Last week Amazon introduced their long-awaited Fire TV set-top box. Designed to stream content from Amazon Instant Video and a seemingly endless array of third parties, such as Netflix, Hulu Plus and Showtime Anywhere, Fire TV offers some unique features. Ultimately, the few areas where it differentiates itself – voice control, ASAP and gaming – aren’t enough to make a compelling impact on the market, but it does raise the bar. And at $99, the cost ends up being higher when you throw in the services needed to maximize the device.
The war for the living room is on and nobody has been able upset the cable TV industry. There are plenty of great products on the market, but none of them make it easy to cut the cord. Amazon’s Fire TV falls in same category as Apple TV and the Roku 3. Running on Android, the biggest standout features are the quadcore processor, voice control, ASAP and gaming.
I bought the Fire TV and have used it over the weekend. I’ll be returning it this weekend, but more on that later. Fire TV is a speed demon. Press any button on the remote and it turns on instantaneously. ASAP, Amazon’s feature that starts a show as soon as you press play, does a fantastic job of almost eliminating any buffering. In my experience, I turned on a few episodes of The Men Who Built America and the second I pressed play, it started streaming. It was fantastic. And as you use Amazon’s Instant Video more and more, ASAP will be better able to predict what you plan on watching, making sure it’s ready to go when you press play.
The voice search was great, but it’s limited to Amazon’s Instant Video and Hulu Plus, for now. Other developers need to add this into their apps to be included. It’s still voice search and no, Amazon, it doesn’t “just work” all of the time. Sometimes it was flawless. But, for example, I tried using it for Amazon’s own show The After and it failed three times on me. Regardless, this is certainly the step towards the future. Voice search is always going to face issues, though.
I didn’t get a chance to test the gaming. The controller, which is now on backorder, costs an additional $40. And I’m not as much a gamer as I am a viewer. Again, though, this is a step in the right direction. Amazon is taking gaming seriously, as they even purchased a gaming company not too long ago. Touch-based games, which are mostly every Android game, don’t port over to the Fire TV seamlessly – there needs to be some love involved. From other reviews I’ve read, some games just need to be rethought for when played with a controller, not on a touchscreen.

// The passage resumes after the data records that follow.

-- pv_equiv track=rewrite | github.com/mousomer/tet4d | tetris_nd/score_analyzer.py | _iter_columns
-- ===== SOURCE A (Python) =====
-- from itertools import product
--
-- def _lateral_axes(dims: tuple[int, ...], gravity_axis: int) -> tuple[int, ...]:
--     return tuple(axis for axis in range(len(dims)) if axis != gravity_axis)
--
-- def _iter_columns(dims: tuple[int, ...], gravity_axis: int):
--     axes = _lateral_axes(dims, gravity_axis)
--     ranges = [range(max(1, dims[axis])) for axis in axes]
--     if not ranges:
--         yield tuple()
--         return
--     for values in product(*ranges):
--         yield tuple(values)
-- ===== SOURCE B (Python) =====
-- def _iter_columns(dims: tuple[int, ...], gravity_axis: int):
--     # Rank decoding: compute the total number of columns, then convert each
--     # rank 0..total-1 into its mixed-radix digit vector with divmod
--     # (least-significant digit = last lateral axis), instead of enumerating
--     # the Cartesian product with nested iteration.
--     sizes = [max(1, d) for axis, d in enumerate(dims) if axis != gravity_axis]
--     total = 1
--     for s in sizes:
--         total *= s
--     for rank in range(total):
--         r = rank
--         digits = []
--         for s in reversed(sizes):
--             r, d = divmod(r, s)
--             digits.append(d)
--         digits.reverse()
--         yield tuple(digits)
-- ===== Notes on version B (the rewrite author's own statement) =====
-- stated objective: alternative
-- what changed: Replaces the Cartesian-product enumeration (itertools.product over per-axis ranges) with rank decoding: the total count is computed once and each rank in range(total) is converted to its mixed-radix digit tuple by repeated divmod over the reversed size list.
import Mathlib
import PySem

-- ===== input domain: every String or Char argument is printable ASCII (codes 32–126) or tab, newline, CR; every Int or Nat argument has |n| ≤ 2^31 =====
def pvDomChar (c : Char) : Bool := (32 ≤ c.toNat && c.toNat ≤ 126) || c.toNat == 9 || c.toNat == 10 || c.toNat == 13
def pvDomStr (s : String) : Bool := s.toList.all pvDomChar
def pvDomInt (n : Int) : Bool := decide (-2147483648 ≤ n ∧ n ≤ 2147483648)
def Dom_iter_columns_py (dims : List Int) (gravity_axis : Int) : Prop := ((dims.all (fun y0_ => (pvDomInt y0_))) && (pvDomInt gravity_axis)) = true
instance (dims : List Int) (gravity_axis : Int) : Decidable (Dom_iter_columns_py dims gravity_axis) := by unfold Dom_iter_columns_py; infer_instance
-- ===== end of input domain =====

-- B replaces the Cartesian-product enumeration by rank decoding: the total count is
-- computed once and each rank in range(total) is converted to its mixed-radix digit
-- tuple by repeated divmod over the reversed size list; same order, same output.

-- ===== PORT A =====
-- itertools.product(*ranges) in lexicographic order, last range fastest
def pvProdL : List (List Int) → List (List Int)
  | [] => [[]]
  | r :: rs => r.flatMap (fun v => (pvProdL rs).map (fun t => v :: t))

def iter_columns_py (dims : List Int) (gravity_axis : Int) : List (List Int) :=
  let axes := (PySem.List.pyRange 0 (dims.length : Int) 1).filter (fun a => a != gravity_axis)
  let ranges := axes.map (fun a => PySem.List.pyRange 0 (max 1 (PySem.List.pyGetD dims a 0)) 1)
  if ranges.isEmpty then [[]] else pvProdL ranges

-- ===== PORT B =====
-- one divmod step of Source B's inner loop: state = (r, digits); digits is appended to
def pvDecAux (st : Int × List Int) (s : Int) : Int × List Int :=
  (PySem.Int.floordiv st.1 s, st.2 ++ [PySem.Int.mod st.1 s])

def iter_columns_py_alt (dims : List Int) (gravity_axis : Int) : List (List Int) :=
  let sizes := ((PySem.List.enumerate dims 0).filter (fun p => p.1 != gravity_axis)).map
      (fun p => max 1 p.2)
  let total := sizes.foldl (· * ·) 1
  (PySem.List.pyRange 0 total 1).map
    (fun rank => ((sizes.reverse.foldl pvDecAux (rank, [])).2).reverse)

-- ===== PRECONDITION & SPEC =====
def Spec_iter_columns_py (dims : List Int) (gravity_axis : Int) (out : List (List Int)) : Prop := out = iter_columns_py_alt dims gravity_axis
instance (dims : List Int) (gravity_axis : Int) (out : List (List Int)) : Decidable (Spec_iter_columns_py dims gravity_axis out) := by unfold Spec_iter_columns_py; infer_instance

-- ===== CLAIM (what is proved, stated in full; the proofs are below) =====
def Claim_equal_iter_columns_py : Prop := ∀ (dims : List Int) (gravity_axis : Int), Dom_iter_columns_py dims gravity_axis → Spec_iter_columns_py dims gravity_axis (iter_columns_py dims gravity_axis)

-- ===== LEMMAS AND PROOFS =====

-- full mixed-radix product of a size vector
def pvProdS : List Int → List (List Int)
  | [] => [[]]
  | s :: ss => (PySem.List.pyRange 0 s 1).flatMap (fun v => (pvProdS ss).map (fun t => v :: t))

-- recursive (rightmost digit first) form of Source B's inner loop
def pvDec : List Int → Int → Int × List Int
  | [], r => (r, [])
  | s :: ss, r =>
    (PySem.Int.floordiv (pvDec ss r).1 s, PySem.Int.mod (pvDec ss r).1 s :: (pvDec ss r).2)

theorem pvProdL_map (ss : List Int) :
    pvProdL (ss.map (fun s => PySem.List.pyRange 0 s 1)) = pvProdS ss := by
  induction ss with
  | nil => rfl
  | cons s ss ih => simp [pvProdL, pvProdS, ih]

-- A's result is the full product of the (common) size vector
theorem pvA_eq_prodS (dims : List Int) (g : Int) :
    iter_columns_py dims g =
      pvProdS (((PySem.List.pyRange 0 (dims.length : Int) 1).filter (fun a => a != g)).map
        (fun a => max 1 (PySem.List.pyGetD dims a 0))) := by
  cases hax : (PySem.List.pyRange 0 (dims.length : Int) 1).filter (fun a => a != g) with
  | nil => simp [iter_columns_py, hax, pvProdS]
  | cons a as =>
    simp only [iter_columns_py, hax, List.map_cons, List.isEmpty_cons, if_neg Bool.false_ne_true]
    rw [← pvProdL_map]
    simp [List.map_map, Function.comp_def]

-- B's size vector equals A's
theorem pvSizes_eq (dims : List Int) (g : Int) :
    ((PySem.List.enumerate dims 0).filter (fun p => p.1 != g)).map (fun p => max 1 p.2) =
    ((PySem.List.pyRange 0 (dims.length : Int) 1).filter (fun a => a != g)).map
      (fun a => max 1 (PySem.List.pyGetD dims a 0)) := by
  rw [PySem.List.enumerate_eq_map_pyRange (d := 0), List.filter_map, List.map_map]
  rfl

-- Source B's reversed-fold equals the recursive pvDec (digits accumulated in reverse)
theorem pvFold_eq_dec (ss : List Int) : ∀ (r : Int) (acc : List Int),
    ss.reverse.foldl pvDecAux (r, acc) = ((pvDec ss r).1, acc ++ (pvDec ss r).2.reverse) := by
  induction ss with
  | nil => intro r acc; simp [pvDec]
  | cons s ss ih =>
    intro r acc
    simp only [List.reverse_cons, List.foldl_append, ih, List.foldl_cons, List.foldl_nil,
      pvDecAux, pvDec]
    simp

theorem pvDivmod_unique {s v u : Int} (hs : 0 < s) (h0 : 0 ≤ u) (hu : u < s) :
    PySem.Int.floordiv (v * s + u) s = v ∧ PySem.Int.mod (v * s + u) s = u := by
  have hfd : PySem.Int.floordiv (v * s + u) s = v := by
    rw [PySem.Int.floordiv_eq_iff_of_pos hs]
    constructor
    · nlinarith
    · nlinarith
  refine ⟨hfd, ?_⟩
  have h := PySem.Int.floordiv_mul_add_mod (v * s + u) s
  rw [hfd] at h
  linarith

theorem pvProd_pos {ss : List Int} (h : ∀ s ∈ ss, 1 ≤ s) : 1 ≤ ss.prod := by
  induction ss with
  | nil => simp
  | cons s ss ih =>
    have hs := h s (by simp)
    have ht := ih (fun t ht => h t (by simp [ht]))
    simp only [List.prod_cons]
    nlinarith

theorem pvFoldl_mul (ss : List Int) : ∀ init : Int, ss.foldl (· * ·) init = init * ss.prod := by
  induction ss with
  | nil => intro init; simp
  | cons s ss ih => intro init; simp [ih, mul_assoc]

-- decoding rank v * prod + a (0 ≤ a < prod) yields carry v and the digits of a
theorem pvDec_spec {ss : List Int} (h : ∀ s ∈ ss, 1 ≤ s) :
    ∀ (v a : Int), 0 ≤ a → a < ss.prod → pvDec ss (v * ss.prod + a) = (v, (pvDec ss a).2) := by
  induction ss with
  | nil =>
    intro v a h0 h1
    simp only [List.prod_nil] at h0 h1
    have : a = 0 := by omega
    subst this
    simp [pvDec]
  | cons s tt ih =>
    intro v a h0 h1
    have hs : (1 : Int) ≤ s := h s (by simp)
    have htt : ∀ t ∈ tt, (1 : Int) ≤ t := fun t ht => h t (by simp [ht])
    have hPt : (1 : Int) ≤ tt.prod := pvProd_pos htt
    simp only [List.prod_cons] at h1
    obtain ⟨u, b, hab, hb0, hb1, hu0, hu1⟩ :
        ∃ u b, u * tt.prod + b = a ∧ 0 ≤ b ∧ b < tt.prod ∧ 0 ≤ u ∧ u < s := by
      refine ⟨PySem.Int.floordiv a tt.prod, PySem.Int.mod a tt.prod,
        PySem.Int.floordiv_mul_add_mod a tt.prod, ?_, ?_, ?_, ?_⟩
      · rw [PySem.Int.mod_eq_emod_of_pos (by omega)]
        exact Int.emod_nonneg a (by omega)
      · rw [PySem.Int.mod_eq_emod_of_pos (by omega)]
        exact Int.emod_lt_of_pos a (by omega)
      · rw [PySem.Int.le_floordiv_iff_mul_le (by omega : (0:Int) < tt.prod)]
        linarith
      · rw [PySem.Int.floordiv_lt_iff_lt_mul (by omega : (0:Int) < tt.prod)]
        nlinarith
    have hr : v * (s * tt.prod) + a = (v * s + u) * tt.prod + b := by rw [← hab]; ring
    have htl1 : pvDec tt (v * (s * tt.prod) + a) = (v * s + u, (pvDec tt b).2) := by
      rw [hr]; exact ih htt (v * s + u) b hb0 hb1
    have htl2 : pvDec tt a = (u, (pvDec tt b).2) := by
      rw [← hab]; exact ih htt u b hb0 hb1
    have hd1 := pvDivmod_unique (v := v) (u := u) (by omega : (0:Int) < s) hu0 hu1
    have hd2 := pvDivmod_unique (v := 0) (u := u) (by omega : (0:Int) < s) hu0 hu1
    simp only [zero_mul, zero_add] at hd2
    simp [pvDec, htl1, htl2, hd1.1, hd1.2, hd2.2]

theorem pvFlatMap_congr {α β : Type} (l : List α) (f g : α → List β)
    (h : ∀ x ∈ l, f x = g x) : l.flatMap f = l.flatMap g := by
  induction l with
  | nil => rfl
  | cons x xs ih =>
    simp only [List.flatMap_cons, h x (by simp), ih (fun y hy => h y (by simp [hy]))]

-- range(0, s*P) split into s blocks of length P
theorem pvRange_split (s Pt : Int) (hs : 0 ≤ s) (hPt : 0 ≤ Pt) :
    PySem.List.pyRange 0 (s * Pt) 1 =
      (PySem.List.pyRange 0 s 1).flatMap
        (fun v => (PySem.List.pyRange 0 Pt 1).map (fun a => v * Pt + a)) := by
  obtain ⟨n, rfl⟩ := Int.eq_ofNat_of_zero_le hs
  induction n with
  | zero => simp
  | succ n ih =>
    have h1 : ((n : Int)) * Pt ≤ ((n + 1 : Nat) : Int) * Pt := by push_cast; nlinarith
    have h0 : (0 : Int) ≤ (n : Int) * Pt := by positivity
    rw [PySem.List.pyRange_one_append 0 ((n : Int) * Pt) (((n + 1 : Nat) : Int) * Pt) h0 h1]
    rw [ih (by positivity)]
    have hsucc : ((n + 1 : Nat) : Int) = (n : Int) + 1 := by push_cast; ring
    rw [hsucc, PySem.List.pyRange_one_succ_right (by positivity)]
    simp only [List.flatMap_append, List.flatMap_cons, List.flatMap_nil, List.append_nil]
    congr 1
    have : ((n : Int) + 1) * Pt = (n : Int) * Pt + Pt := by ring
    rw [this]
    rw [PySem.List.pyRange_one (((n : Int)) * Pt) ((n : Int) * Pt + Pt),
        PySem.List.pyRange_one 0 Pt]
    simp [List.map_map, Function.comp_def]

-- the whole product, in order, is the decoding of range(0, prod)
theorem pvProdS_eq_decode (ss : List Int) (h : ∀ s ∈ ss, 1 ≤ s) :
    pvProdS ss = (PySem.List.pyRange 0 ss.prod 1).map (fun r => (pvDec ss r).2) := by
  induction ss with
  | nil => simp [pvProdS, pvDec, PySem.List.pyRange_one_cons (by omega : (0:Int) < 1),
      PySem.List.pyRange_one_eq_nil (by omega : (1:Int) ≤ 1)]
  | cons s tt ih =>
    have hs : (1 : Int) ≤ s := h s (by simp)
    have htt : ∀ t ∈ tt, (1 : Int) ≤ t := fun t ht => h t (by simp [ht])
    have hPt : (1 : Int) ≤ tt.prod := pvProd_pos htt
    simp only [List.prod_cons]
    rw [pvRange_split s tt.prod (by omega) (by omega), List.map_flatMap]
    simp only [pvProdS, ih htt]
    apply pvFlatMap_congr
    intro v hv
    rw [PySem.List.mem_pyRange_one] at hv
    rw [List.map_map, List.map_map]
    apply List.map_congr_left
    intro a ha
    rw [PySem.List.mem_pyRange_one] at ha
    have htl : pvDec tt (v * tt.prod + a) = (v, (pvDec tt a).2) :=
      pvDec_spec htt v a ha.1 ha.2
    have hd := pvDivmod_unique (s := s) (v := 0) (u := v) (by omega) hv.1 hv.2
    simp only [zero_mul, zero_add] at hd
    simp [pvDec, htl, hd.2]

-- ===== VERDICT (by name: the statement is the Claim_ definition above) =====
theorem iter_columns_py_spec : Claim_equal_iter_columns_py := by
  intro dims g _dom
  show iter_columns_py dims g = iter_columns_py_alt dims g
  unfold iter_columns_py_alt
  rw [pvSizes_eq, pvA_eq_prodS]
  set sizes := ((PySem.List.pyRange 0 (dims.length : Int) 1).filter (fun a => a != g)).map
      (fun a => max 1 (PySem.List.pyGetD dims a 0)) with hsz
  have hpos : ∀ s ∈ sizes, 1 ≤ s := by
    intro s hs
    rw [hsz] at hs
    obtain ⟨a, _, rfl⟩ := List.mem_map.mp hs
    exact le_max_left 1 _
  show pvProdS sizes = (PySem.List.pyRange 0 (sizes.foldl (· * ·) 1) 1).map
      (fun rank => ((sizes.reverse.foldl pvDecAux (rank, [])).2).reverse)
  rw [pvFoldl_mul, one_mul, pvProdS_eq_decode sizes hpos]
  apply List.map_congr_left
  intro r _
  rw [pvFold_eq_dec]
  simp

When it comes to hardware, Amazon’s strategy is to sell it at the cheapest possible cost, sometimes at a slight loss. They make that up through their services. The Fire TV surprised many people with its $99 price point. I was shocked because the real lure of the device is for people that have an Amazon Prime membership, a now $99 a year cost, giving them access to many TV shows and movies. But when you compare Amazon Instant Video to Neflix, a cheaper slightly alternative, it has more options for TV shows. To maximize the Fire TV, it’s going to cost around $240, way more than the competition. It just isn’t worth it at that point.
Already owning an Apple TV, Fire TV simply doesn’t make sense, especially if you have a Netflix and HBO Go account, the latter being not available on Fire TV at the moment. Also, if you have Amazon Prime, through their iOS Instant Video app, you can stream those shows to Apple TV using AirPlay. Apple TV gives you access to tons of content. Yes, you have to purchase it through iTunes, but you can use Netflix to stream tons of content, letting you avoid the $99 Amazon Prime annual cost. Since Fire TV is built on Amazon’s forked version of Android, the device is more open, giving developers tools to build apps and games for it. However, for example, Netflix and Pandora are simply Android apps that they put on the Fire TV. They’re not optimized and were pretty terrible in my experience.
I applaud Amazon for entering the market – it needs more and better competition. However, outside of the gaming potential, there is nothing vastly superior about Fire TV when compared to Apple TV or even Google’s Chromecast. I can deal with about 5-10 seconds of buffering or waiting a few seconds for the device to boot. What’s more, these differentiators aren’t hard to replicate. If you’re in the Android ecosystem, especially an owner of a Kindle Fire HDX tablet, this is the way you’ll want to go. But there’s always the cheaper Chromecast path, costing only $35.
I fully expect Apple and Google to release products within the next six months that are superior to Fire TV. After all, Amazon is playing catchup to a market that’s about three years ahead of it.